# 1st time as a professional!!!



## KAikens318 (Oct 21, 2009)




----------



## SpeedTrap (Oct 21, 2009)

You are posting in the Pro section so this is going to be a bit stronger of a critique than in other sections.

Image 1
I can see the Rembrandt lighting in this but the focus point did not hit the eyes, they are soft when they should be sharp.

Image 2
This image lacks in a few ways, thing like the underwear showing, the wrinkles in the background and not enough contrast in you black and whit conversion. This looks like you need at least one more light on the background.

Image 3 
This image looks awkward, to me it looks forced and not natural, as well it looks like it should have been shot horizontal, but you lighting looks better on this one.

Image 4 
It is a bit too small to tell if it is sharp, but again I do not get the peaceful feeling I think you where going for with this one.
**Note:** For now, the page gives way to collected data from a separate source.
-- pv_equiv track=rewrite | github.com/Roman-Arcturus/learn_python | src/learn_python/higher_function_pipeline.py | exercise_4
-- ===== SOURCE A (Python) =====
-- def exercise_4(scores: list) -> tuple:
--     all_int = all( isinstance(n, int) for n in scores )
--     if not all_int:
--         return (None, None, None, all_int)
--
--     any_above_8 = any(n > 8 for n in scores)
--     all_above_2 = all(n > 2 for n in scores)
--     any_equal_0 = any(n == 0 for n in scores)
--
--     return ( any_above_8, all_above_2, any_equal_0, all_int )
-- ===== SOURCE B (Python) =====
-- def exercise_4(scores: list) -> tuple:
--     any_above_8 = False
--     all_above_2 = True
--     any_equal_0 = False
--     for n in scores:
--         if not isinstance(n, int):
--             return (None, None, None, False)
--         if n > 8:
--             any_above_8 = True
--         if not (n > 2):
--             all_above_2 = False
--         if n == 0:
--             any_equal_0 = True
--     return (any_above_8, all_above_2, any_equal_0, True)
-- ===== Notes on version B (the rewrite author's own statement) =====
-- stated objective: alternative
-- what changed: Replaces four separate generator scans (all/any/all/any) with one explicit loop that maintains three flags and short-circuits on a non-int element.
import Mathlib
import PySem

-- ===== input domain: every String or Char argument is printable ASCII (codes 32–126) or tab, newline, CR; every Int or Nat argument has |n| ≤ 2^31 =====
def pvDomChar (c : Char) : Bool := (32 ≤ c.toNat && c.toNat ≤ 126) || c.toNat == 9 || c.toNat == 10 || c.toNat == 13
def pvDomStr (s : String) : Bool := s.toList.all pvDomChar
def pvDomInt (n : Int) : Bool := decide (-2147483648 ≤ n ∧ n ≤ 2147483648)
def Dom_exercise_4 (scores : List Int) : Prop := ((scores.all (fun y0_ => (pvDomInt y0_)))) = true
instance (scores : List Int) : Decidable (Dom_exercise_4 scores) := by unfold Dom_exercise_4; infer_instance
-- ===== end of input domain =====

-- B: one explicit loop maintaining three flags instead of four separate any/all scans (alternative decomposition, same cost).
-- ===== PORT A =====
-- isinstance(n, int) is always true for an Int element, so the `all_int` scan yields true.
def exercise_4 (scores : List Int) : Option Bool × Option Bool × Option Bool × Bool :=
  let all_int := scores.all (fun _ => true)
  if all_int = false then (none, none, none, all_int)
  else
    let any_above_8 := scores.any (fun n => decide (n > 8))
    let all_above_2 := scores.all (fun n => decide (n > 2))
    let any_equal_0 := scores.any (fun n => decide (n = 0))
    (some any_above_8, some all_above_2, some any_equal_0, all_int)

-- ===== PORT B =====
-- the non-int branch of Source B is unreachable for List Int, so the loop only updates the flags.
def exercise4AltLoop (scores : List Int) (a8 a2 e0 : Bool) : Option Bool × Option Bool × Option Bool × Bool :=
  match scores with
  | [] => (some a8, some a2, some e0, true)
  | n :: rest =>
      exercise4AltLoop rest
        (if decide (n > 8) then true else a8)
        (if ¬ decide (n > 2) then false else a2)
        (if decide (n = 0) then true else e0)

def exercise_4_alt (scores : List Int) : Option Bool × Option Bool × Option Bool × Bool :=
  exercise4AltLoop scores false true false

-- ===== PRECONDITION & SPEC =====
def Spec_exercise_4 (scores : List Int) (out : Option Bool × Option Bool × Option Bool × Bool) : Prop := out = exercise_4_alt scores
instance (scores : List Int) (out : Option Bool × Option Bool × Option Bool × Bool) : Decidable (Spec_exercise_4 scores out) := by unfold Spec_exercise_4; infer_instance

-- ===== CLAIM (what is proved, stated in full; the proofs are below) =====
def Claim_equal_exercise_4 : Prop := ∀ (scores : List Int), Dom_exercise_4 scores → Spec_exercise_4 scores (exercise_4 scores)

-- ===== LEMMAS AND PROOFS =====

-- ===== VERDICT (by name: the statement is the Claim_ definition above) =====
lemma exercise4AltLoop_char (scores : List Int) : ∀ (a8 a2 e0 : Bool),
    exercise4AltLoop scores a8 a2 e0 =
      (some (a8 || scores.any (fun n => decide (n > 8))),
       some (a2 && scores.all (fun n => decide (n > 2))),
       some (e0 || scores.any (fun n => decide (n = 0))), true) := by
  induction scores with
  | nil => intro a8 a2 e0; simp [exercise4AltLoop]
  | cons n rest ih =>
      intro a8 a2 e0
      simp only [exercise4AltLoop, ih, List.any_cons, List.all_cons]
      by_cases h8 : n > 8 <;> by_cases h2 : n > 2 <;> by_cases h0 : n = 0 <;>
        simp [h8, h2, h0]

theorem exercise_4_spec : Claim_equal_exercise_4 := by
  intro scores _
  unfold Spec_exercise_4 exercise_4 exercise_4_alt
  rw [exercise4AltLoop_char]
  simp
-- A in flatMap form: per sorted distinct key, batches of the sorted bucket
theorem pvA_eq (file_list : List String) (layers : List (String × Int)) (batch_size : Int) :
    fallback_layer_groups_py file_list layers batch_size
      = (PySem.List.sorted (PySem.Set.ofList
            (file_list.map (fun f => (PySem.Dict.mk layers).getD f 0))) (fun x => x) false).flatMap
          (fun k => pvBatches batch_size
            (PySem.List.sorted
              (file_list.filter (fun f => (PySem.Dict.mk layers).getD f 0 == k)) (fun x => x) false)) := by
  unfold fallback_layer_groups_py
  have hstep : (fun (d : PySem.Dict Int (List String)) f =>
      let idx := (PySem.Dict.mk layers).getD f 0
      let d' := if d.contains idx then d else d.insert idx ([] : List String)
      d'.insert idx (d'.getD idx [] ++ [f]))
      = fun d f => d.modify ((PySem.Dict.mk layers).getD f 0) [] (· ++ [f]) := by
    funext d f
    exact pvStepEqModify d ((PySem.Dict.mk layers).getD f 0) f
  simp only [hstep, pvKeysEq file_list (fun f => (PySem.Dict.mk layers).getD f 0),
    pvGetDEq file_list (fun f => (PySem.Dict.mk layers).getD f 0),
    PySem.List.foldl_append_singleton_eq_map, PySem.List.foldl_append_eq_flatMap]
  simp [pvBatches]

-- flatMap respects pointwise equality on members
theorem pvFlatMapCongr {α β : Type} (l : List α) (f g : α → List β)
    (h : ∀ a ∈ l, f a = g a) : l.flatMap f = l.flatMap g := by
  induction l with
  | nil => rfl
  | cons a t ih => simp only [List.flatMap_cons, h a (by simp), ih (fun a ha => h a (by simp [ha]))]

-- insertBy skips a prefix it never inserts before
theorem pvInsertBy_append (before : String → String → Bool) (x : String) (pre suf : List String)
    (h : ∀ p ∈ pre, before x p = false) :
    PySem.List.insertBy before x (pre ++ suf) = pre ++ PySem.List.insertBy before x suf := by
  induction pre with
  | nil => simp
  | cons a t ih =>
      simp only [List.cons_append, PySem.List.insertBy.eq_2, h a (by simp)]
      simp [ih (fun p hp => h p (by simp [hp]))]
It seems like there is a bit to much black space around this one. You subjects head is too centered. (See Rule of 3rds)

Image 5 
I like this one, it is fun but could use a bit more light to really make it pop.

Image 6
Without the hand coming in from nowhere this would have been a stronger shot. With no arm attached to the hand it is just floating there. For this type of shot a wider crop would be better. And it looks like you white balance might be a bit warm on this one.


This is just my opinion.


----------



## Herro (Oct 21, 2009)

work on quality and composition.


----------



## Christie Photo (Oct 22, 2009)

The first two are nice, although I feel a somewhat lower camera angle on the second would help....  not so much that his body become foreshortened...  just a bit.
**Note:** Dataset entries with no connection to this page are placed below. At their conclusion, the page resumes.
-- pv_equiv track=rewrite | github.com/noahostle/SPEAR | Attacks/full_key_recovery/test_state_recovery.py | sampled_diff_score
-- ===== SOURCE A (Python) =====
-- from typing import Dict, List, Optional, Sequence, Tuple
--
-- def sampled_diff_score(table: Sequence[int], diffs: Sequence[int], sample_x: Sequence[int]) -> int:
--     total = 0
--     for diff in diffs:
--         counts: Dict[int, int] = {}
--         for x in sample_x:
--             out_diff = (table[(x + diff) & 0xFFFF] - table[x]) & 0xFFFF
--             counts[out_diff] = counts.get(out_diff, 0) + 1
--         total += max(counts.values())
--     return total
-- ===== SOURCE B (Python) =====
-- def sampled_diff_score(table, diffs, sample_x):
--     # Sort-then-scan mode finding instead of hash counting.
--     total = 0
--     for diff in diffs:
--         outs = sorted(((table[(x + diff) & 0xFFFF] - table[x]) & 0xFFFF) for x in sample_x)
--         best = 0
--         run = 0
--         prev = None
--         for o in outs:
--             if prev is not None and o == prev:
--                 run = run + 1
--             else:
--                 run = 1
--             if run > best:
--                 best = run
--             prev = o
--         total += best
--     return total
-- ===== Notes on version B (the rewrite author's own statement) =====
-- stated objective: alternative
-- what changed: Per diff, replaces the hash-map counter with sorting the out_diff list and linearly scanning it for the longest run of equal values (sort-then-scan mode finding), with no dictionary at all.
import Mathlib
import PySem

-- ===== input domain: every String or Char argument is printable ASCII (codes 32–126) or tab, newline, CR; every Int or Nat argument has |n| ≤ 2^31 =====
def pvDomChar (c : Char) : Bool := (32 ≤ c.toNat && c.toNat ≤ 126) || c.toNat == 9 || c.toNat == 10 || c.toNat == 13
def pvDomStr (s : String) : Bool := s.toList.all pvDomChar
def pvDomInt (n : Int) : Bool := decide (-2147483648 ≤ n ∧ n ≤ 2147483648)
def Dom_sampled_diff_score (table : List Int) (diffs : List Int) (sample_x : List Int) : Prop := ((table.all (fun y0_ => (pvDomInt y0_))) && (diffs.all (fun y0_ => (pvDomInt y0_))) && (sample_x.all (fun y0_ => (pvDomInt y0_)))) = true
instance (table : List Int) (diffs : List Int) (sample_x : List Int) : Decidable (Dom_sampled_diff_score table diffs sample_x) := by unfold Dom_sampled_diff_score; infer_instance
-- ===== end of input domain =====

-- B replaces A's per-diff hash counting with sort-then-scan longest-run mode finding (alternative algorithm, not faster).

-- shared arithmetic helper: (table[(x + diff) & 0xFFFF] - table[x]) & 0xFFFF  (identical expression in both Pythons)
def pvOutDiff (table : List Int) (diff : Int) (x : Int) : Int :=
  PySem.Int.band
    (PySem.List.pyGetD table (PySem.Int.band (x + diff) 65535) 0 - PySem.List.pyGetD table x 0)
    65535

-- ===== PORT A =====
def sampled_diff_score (table : List Int) (diffs : List Int) (sample_x : List Int) : Int :=
  diffs.foldl (fun total diff =>
    let counts : PySem.Dict Int Int :=
      sample_x.foldl (fun d x =>
        let od := pvOutDiff table diff x
        d.insert od (d.getD od 0 + 1)) PySem.Dict.empty
    total + (PySem.List.max? counts.values (fun v => v)).getD 0) 0

-- ===== PORT B =====
-- scan step: run-length update for one element of the sorted list (best, run, prev)
def pvStepB (st : Int × Int × Option Int) (o : Int) : Int × Int × Option Int :=
  let run : Int := match st.2.2 with
    | some p => if o = p then st.2.1 + 1 else 1
    | none => 1
  (if run > st.1 then run else st.1, run, some o)

def sampled_diff_score_alt (table : List Int) (diffs : List Int) (sample_x : List Int) : Int :=
  diffs.foldl (fun total diff =>
    let outs := PySem.List.sorted (sample_x.map (fun x => pvOutDiff table diff x)) (fun v => v) false
    total + (outs.foldl pvStepB ((0 : Int), (0 : Int), (none : Option Int))).1) 0

-- ===== PRECONDITION & SPEC =====
-- Pre_ excludes exactly the inputs where the Python A raises: empty sample_x with non-empty diffs
-- (ValueError from max() on an empty dict) and out-of-range table indices (IndexError).
def Pre_sampled_diff_score (table : List Int) (diffs : List Int) (sample_x : List Int) : Prop :=
  (diffs = [] ∨ sample_x ≠ []) ∧
  ∀ diff ∈ diffs, ∀ x ∈ sample_x,
    PySem.Raise.InRange table.length x ∧ PySem.Int.band (x + diff) 65535 < (table.length : Int)
instance (table : List Int) (diffs : List Int) (sample_x : List Int) : Decidable (Pre_sampled_diff_score table diffs sample_x) := by unfold Pre_sampled_diff_score; infer_instance

def pvWitness_sampled_diff_score : List Int × List Int × List Int := ([5], [0], [0])

def Spec_sampled_diff_score (table : List Int) (diffs : List Int) (sample_x : List Int) (out : Int) : Prop := out = sampled_diff_score_alt table diffs sample_x
instance (table : List Int) (diffs : List Int) (sample_x : List Int) (out : Int) : Decidable (Spec_sampled_diff_score table diffs sample_x out) := by unfold Spec_sampled_diff_score; infer_instance

-- ===== CLAIM (what is proved, stated in full; the proofs are below) =====
def Claim_equal_sampled_diff_score : Prop := ∀ (table : List Int) (diffs : List Int) (sample_x : List Int), Dom_sampled_diff_score table diffs sample_x → Pre_sampled_diff_score table diffs sample_x → Spec_sampled_diff_score table diffs sample_x (sampled_diff_score table diffs sample_x)

-- ===== LEMMAS AND PROOFS =====

-- "m is the maximal multiplicity in l"
def pvMode (l : List Int) (m : Int) : Prop :=
  (∃ v ∈ l, m = (l.count v : Int)) ∧ ∀ v ∈ l, (l.count v : Int) ≤ m

theorem pvMode_unique {l : List Int} {m m' : Int} (h : pvMode l m) (h' : pvMode l m') : m = m' := by
  obtain ⟨⟨v, hv, rfl⟩, hle⟩ := h
  obtain ⟨⟨v', hv', rfl⟩, hle'⟩ := h'
  exact le_antisymm (hle' v hv) (hle v' hv')

-- A side: the max of the counter's values is the maximal multiplicity
theorem pvMode_A (l : List Int) (hne : l ≠ []) :
    pvMode l ((PySem.List.max? (PySem.Dict.counter l).values (fun v => v)).getD 0) := by
  have hvals : (PySem.Dict.counter l).values = (PySem.Set.ofList l).map (fun k => (l.count k : Int)) := by
    simp [PySem.Dict.values, PySem.Dict.items_counter]
  obtain ⟨a, t, rfl⟩ := List.exists_cons_of_ne_nil hne
  have ha : a ∈ PySem.Set.ofList (a :: t) := by
    rw [PySem.Set.mem_ofList]; exact List.mem_cons_self
  have hvne : (PySem.Dict.counter (a :: t)).values ≠ [] := by
    rw [hvals]
    exact List.ne_nil_of_mem (List.mem_map_of_mem ha)
  obtain ⟨m, hm⟩ : ∃ m, PySem.List.max? (PySem.Dict.counter (a :: t)).values (fun v => v) = some m := by
    cases hmx : PySem.List.max? (PySem.Dict.counter (a :: t)).values (fun v => v) with
    | none => exact absurd ((PySem.List.max?_eq_none_iff _ _).mp hmx) hvne
    | some m => exact ⟨m, rfl⟩
  rw [hm]
  constructor
  · have := PySem.List.max?_mem hm
    rw [hvals, List.mem_map] at this
    obtain ⟨k, hk, hkm⟩ := this
    exact ⟨k, (PySem.Set.mem_ofList _ _).mp hk, hkm.symm⟩
  · intro v hv
    have hvset : ((a :: t).count v : Int) ∈ (PySem.Dict.counter (a :: t)).values := by
      rw [hvals, List.mem_map]
      exact ⟨v, (PySem.Set.mem_ofList _ _).mpr hv, rfl⟩
    exact PySem.List.max?_isMax hm _ hvset

-- in a ≤-sorted list every element is ≤ the last one
theorem pv_le_getLast : ∀ (t : List Int), t.Pairwise (· ≤ ·) → ∀ lst, t.getLast? = some lst → ∀ a ∈ t, a ≤ lst := by
  intro t
  induction t with
  | nil => intro _ lst h; simp at h
  | cons a t ih =>
    intro hp lst hlast b hb
    rcases List.pairwise_cons.mp hp with ⟨hale, hpt⟩
    cases t with
    | nil =>
      simp at hlast hb; omega
    | cons c u =>
      have hlast2 : (c :: u).getLast? = some lst := by
        rw [List.getLast?_cons_cons] at hlast; exact hlast
      rcases List.mem_cons.mp hb with rfl | hbt
      · exact le_trans (hale c List.mem_cons_self) (ih hpt lst hlast2 c List.mem_cons_self)
      · exact ih hpt lst hlast2 b hbt

-- the scan invariant, by induction from the right
theorem pvScan_inv : ∀ (s : List Int), s.Pairwise (· ≤ ·) → s ≠ [] →
    ∃ b lst, s.foldl pvStepB ((0 : Int), (0 : Int), (none : Option Int)) = (b, (s.count lst : Int), some lst)
      ∧ s.getLast? = some lst ∧ pvMode s b := by
  intro s
  induction s using List.reverseRecOn with
  | nil => intro _ h; exact absurd rfl h
  | append_singleton t o ih =>
    intro hp _
    have hpt : t.Pairwise (· ≤ ·) := hp.sublist (List.sublist_append_left t [o])
    have hto : ∀ a ∈ t, a ≤ o := by
      intro a ha
      have := (List.pairwise_append.mp hp).2.2
      exact this a ha o List.mem_cons_self
    rw [List.foldl_append]
    cases ht : t with
    | nil =>
      subst ht
      refine ⟨1, o, ?_, by simp, ⟨o, by simp, by simp⟩, ?_⟩
      · simp [pvStepB]
      · intro v hv; simp at hv; subst hv; simp
    | cons c u =>
      rw [← ht]
      have htne : t ≠ [] := by rw [ht]; simp
      obtain ⟨b, lst, hfold, hlast, ⟨⟨v0, hv0, hbv0⟩, hble⟩⟩ := ih hpt htne
      have hlstt : lst ∈ t := List.mem_of_getLast? hlast
      have hlelst : ∀ a ∈ t, a ≤ lst := pv_le_getLast t hpt lst hlast
      have hlast' : (t ++ [o]).getLast? = some o := by simp
      have hco : ∀ w : Int, ((t ++ [o]).count w : Int) = (t.count w : Int) + (if o = w then 1 else 0) := by
        intro w; by_cases h : o = w <;> simp [List.count_append, h]
      rw [hfold]
      by_cases ho : o = lst
      · -- o equals the last element: the run extends
        subst ho
        have hcnt : ((t ++ [o]).count o : Int) = (t.count o : Int) + 1 := by
          rw [hco o]; simp
        refine ⟨if (t.count o : Int) + 1 > b then (t.count o : Int) + 1 else b, o, ?_, hlast', ?_, ?_⟩
        · simp [pvStepB]
        · by_cases hgt : (t.count o : Int) + 1 > b
          · exact ⟨o, by simp, by simp [hgt]⟩
          · refine ⟨v0, by simp [hv0], ?_⟩
            have hv0o : ¬ (o = v0) := by
              intro h; rw [← h] at hbv0; omega
            rw [hco v0, if_neg hv0o]; omega
        · intro v hv
          rw [hco v]
          by_cases hvo : o = v
          · rw [if_pos hvo, ← hvo]; split <;> omega
          · have hvt : v ∈ t := by
              rcases List.mem_append.mp hv with h | h
              · exact h
              · simp at h; exact absurd h.symm hvo
            have := hble v hvt
            rw [if_neg hvo]; split <;> omega
      · -- o is new (strictly greater than everything in t): run restarts at 1
        have honot : o ∉ t := by
          intro hmem
          exact ho (le_antisymm (hlelst o hmem) (hto lst hlstt))
        have hb1 : 1 ≤ b := by
          have : 0 < t.count v0 := List.count_pos_iff.mpr hv0
          omega
        have hzero : (t.count o : Int) = 0 := by
          rw [List.count_eq_zero_of_not_mem honot]; simp
        refine ⟨b, o, ?_, hlast', ?_, ?_⟩
        · have hcnt : ((t ++ [o]).count o : Int) = 1 := by rw [hco o]; simp [hzero]
          have hng : ¬ ((1 : Int) > b) := by omega
          simp [pvStepB, ho, hng]
          omega
        · refine ⟨v0, by simp [hv0], ?_⟩
          have hv0o : ¬ (o = v0) := fun h => honot (h ▸ hv0)
          rw [hco v0, if_neg hv0o]; omega
        · intro v hv
          rw [hco v]
          by_cases hvo : o = v
          · rw [if_pos hvo, ← hvo]; omega
          · have hvt : v ∈ t := by
              rcases List.mem_append.mp hv with h | h
              · exact h
              · simp at h; exact absurd h.symm hvo
            have := hble v hvt
            rw [if_neg hvo]; omega

-- B side: the best run over the sorted list is the maximal multiplicity of the original list
theorem pvMode_B (l : List Int) (hne : l ≠ []) :
    pvMode l (((PySem.List.sorted l (fun v => v) false).foldl pvStepB ((0 : Int), (0 : Int), (none : Option Int))).1) := by
  set s := PySem.List.sorted l (fun v => v) false with hs
  have hperm : s.Perm l := PySem.List.sorted_perm l (fun v => v) false
  have hsp : s.Pairwise (· ≤ ·) := by
    simpa using PySem.List.sorted_pairwise (xs := l) (key := fun v : Int => v)
  have hsne : s ≠ [] := by
    rw [hs, Ne, PySem.List.sorted_eq_nil_iff]; exact hne
  obtain ⟨b, lst, hfold, _, ⟨⟨v0, hv0, hbv0⟩, hble⟩⟩ := pvScan_inv s hsp hsne
  rw [hfold]
  constructor
  · exact ⟨v0, hperm.mem_iff.mp hv0, by rw [hbv0, hperm.count_eq]⟩
  · intro v hv
    have := hble v (hperm.mem_iff.mpr hv)
    rwa [hperm.count_eq] at this

-- per-diff equality of the two inner computations
theorem pvInner_eq (table : List Int) (diff : Int) (sample_x : List Int) (hne : sample_x ≠ []) :
    (PySem.List.max?
      (sample_x.foldl (fun d x =>
        let od := pvOutDiff table diff x
        d.insert od (d.getD od 0 + 1)) (PySem.Dict.empty : PySem.Dict Int Int)).values (fun v => v)).getD 0
    = ((PySem.List.sorted (sample_x.map (fun x => pvOutDiff table diff x)) (fun v => v) false).foldl
        pvStepB ((0 : Int), (0 : Int), (none : Option Int))).1 := by
  set l := sample_x.map (fun x => pvOutDiff table diff x) with hl
  have hlne : l ≠ [] := by
    rw [hl]; simpa using hne
  have hdict :
      sample_x.foldl (fun d x =>
        let od := pvOutDiff table diff x
        d.insert od (d.getD od 0 + 1)) (PySem.Dict.empty : PySem.Dict Int Int)
      = PySem.Dict.counter l := by
    rw [hl, ← PySem.Dict.foldl_insert_getD_add_one_eq_counter, List.foldl_map]
  rw [hdict]
  exact pvMode_unique (pvMode_A l hlne) (pvMode_B l hlne)

-- ===== VERDICT (by name: the statement is the Claim_ definition above) =====
theorem sampled_diff_score_spec : Claim_equal_sampled_diff_score := by
  intro table diffs sample_x _ hpre
  unfold Spec_sampled_diff_score sampled_diff_score sampled_diff_score_alt
  rcases hpre with ⟨hne, _⟩
  rcases hne with rfl | hne
  · rfl
  · apply PySem.List.foldl_congr_mem
    intro total diff _
    exact congrArg (fun z => total + z) (pvInner_eq table diff sample_x hne)
-- ===== CLAIM (what is proved, stated in full; the proofs are below) =====
def Claim_equal_compute_item_features : Prop := ∀ (data : List (Int × Int × Int)) (cutoff : Int), Dom_compute_item_features data cutoff → Pre_compute_item_features data cutoff → Spec_compute_item_features data cutoff (compute_item_features data cutoff)

-- ===== LEMMAS AND PROOFS =====

-- A's guarded fold over data is the unguarded fold over the filtered list
theorem pvA_fold_filter (data : List (Int × Int × Int)) (cutoff : Int)
    (st : PySem.Dict Int (List Int) × PySem.Dict Int (PySem.Set Int) × List Int) :
    data.foldl (pvAStep cutoff) st
      = (data.filter (fun t => t.2.2 < cutoff)).foldl (fun st t =>
          (st.1.modify t.2.1 [] (· ++ [t.2.2]),
           st.2.1.modify t.2.1 PySem.Set.empty (fun s => PySem.Set.add s t.1),
           st.2.2 ++ [t.2.2])) st := by
  rw [List.foldl_filter]
  congr 1
  funext st t
  by_cases h : t.2.2 < cutoff <;> simp [pvAStep, h]

theorem pvB_fold_filter (data : List (Int × Int × Int)) (cutoff : Int)
    (st : PySem.Dict Int (Int × Int × PySem.Set Int) × Option (Int × Int)) :
    data.foldl (pvBStep cutoff) st
      = (data.filter (fun t => t.2.2 < cutoff)).foldl (fun st t =>
          (st.1.insert t.2.1 (pvBUpd (st.1.get? t.2.1) t.1 t.2.2), pvBBoundsStep st.2 t)) st := by
  rw [List.foldl_filter]
  congr 1
  funext st t
  by_cases h : t.2.2 < cutoff <;> simp [pvBStep, h]

-- componentwise splitting of A's triple fold
theorem pvA_fold_split (L : List (Int × Int × Int))
    (d : PySem.Dict Int (List Int)) (u : PySem.Dict Int (PySem.Set Int)) (w : List Int) :
    L.foldl (fun st t =>
          (st.1.modify t.2.1 [] (· ++ [t.2.2]),
           st.2.1.modify t.2.1 PySem.Set.empty (fun s => PySem.Set.add s t.1),
           st.2.2 ++ [t.2.2])) (d, u, w)
      = (L.foldl (fun d t => d.modify t.2.1 [] (· ++ [t.2.2])) d,
         L.foldl (fun u t => u.modify t.2.1 PySem.Set.empty (fun s => PySem.Set.add s t.1)) u,
         w ++ L.map (fun t => t.2.2)) := by
  induction L generalizing d u w with
  | nil => simp
  | cons x xs ih =>
    simp only [List.foldl_cons, List.map_cons]
    rw [ih]
    simp

-- componentwise splitting of B's pair fold
theorem pvB_fold_split (L : List (Int × Int × Int))
    (s : PySem.Dict Int (Int × Int × PySem.Set Int)) (b : Option (Int × Int)) :
    L.foldl (fun st t =>
          (st.1.insert t.2.1 (pvBUpd (st.1.get? t.2.1) t.1 t.2.2), pvBBoundsStep st.2 t)) (s, b)
      = (L.foldl (fun s t => s.insert t.2.1 (pvBUpd (s.get? t.2.1) t.1 t.2.2)) s,
         L.foldl pvBBoundsStep b) := by
  induction L generalizing s b with
  | nil => rfl
  | cons x xs ih => simp [ih]

-- the user-set grouping fold, per key
theorem pv_getD_foldl_modify_setadd (l : List (Int × Int × Int))
    (u : PySem.Dict Int (PySem.Set Int)) (c : Int) :
    (l.foldl (fun u t => u.modify t.2.1 PySem.Set.empty (fun s => PySem.Set.add s t.1)) u).getD c PySem.Set.empty
      = ((l.filter (fun t => t.2.1 == c)).map (fun t => t.1)).foldl PySem.Set.add (u.getD c PySem.Set.empty) := by
  induction l generalizing u with
  | nil => rfl
  | cons x xs ih =>
    rw [List.foldl_cons, ih]
    by_cases h : x.2.1 = c
    · simp [h, PySem.Dict.getD_modify]
    · simp [h, (show c ≠ x.2.1 from fun hc => h hc.symm), PySem.Dict.getD_modify]

-- B's per-key record fold
theorem pv_get?_B_fold (l : List (Int × Int × Int))
    (s : PySem.Dict Int (Int × Int × PySem.Set Int)) (c : Int) :
    (l.foldl (fun s t => s.insert t.2.1 (pvBUpd (s.get? t.2.1) t.1 t.2.2)) s).get? c
      = (l.filter (fun t => t.2.1 == c)).foldl (fun o t => some (pvBUpd o t.1 t.2.2)) (s.get? c) := by
  induction l generalizing s with
  | nil => rfl
  | cons x xs ih =>
    rw [List.foldl_cons, ih]
    by_cases h : x.2.1 = c
    · simp [h, PySem.Dict.get?_insert]
    · simp [h, (show c ≠ x.2.1 from fun hc => h hc.symm), PySem.Dict.get?_insert]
Three of the rest are shot "out of key," and it's not doing anything good.

I gotta ask...  the shot of the two guys together?  Umm...  what is their relationship?  Placing them into this pose...  with that pinkish background...  well, I think its clear what the problem is.

-Pete


----------



## KAikens318 (Oct 23, 2009)

Only problems I have with 'working on composition' is that I work at a portrait studio where we have no control over the lighting or camera settings. We are not allowed to position where the strobe is located, cannot touch the ISO, Fstop or shutter speed (Which as a photographer is killing me)

But thank you for the critique, I do appreciate it!


----------



## KAikens318 (Oct 23, 2009)

Christie Photo said:


> The first two are nice, although I feel a somewhat lower camera angle on the second would help....  not so much that his body become foreshortened...  just a bit.
> 
> Three of the rest are shot "out of key," and it's not doing anything good.
> 
> ...



They are married. There is no problem. They wanted the red tulle underneath their heads.


----------



## twocolor (Oct 24, 2009)

KAikens318 said:


> Only problems I have with 'working on composition' is that I work at a portrait studio where we have no control over the lighting or camera settings. We are not allowed to position where the strobe is located, cannot touch the ISO, Fstop or shutter speed (Which as a photographer is killing me)
> 
> But thank you for the critique, I do appreciate it!


 

?????????

That's not a photographer, that's a button pusher. What kind of a portrait studio gives the photographer no control of the results?????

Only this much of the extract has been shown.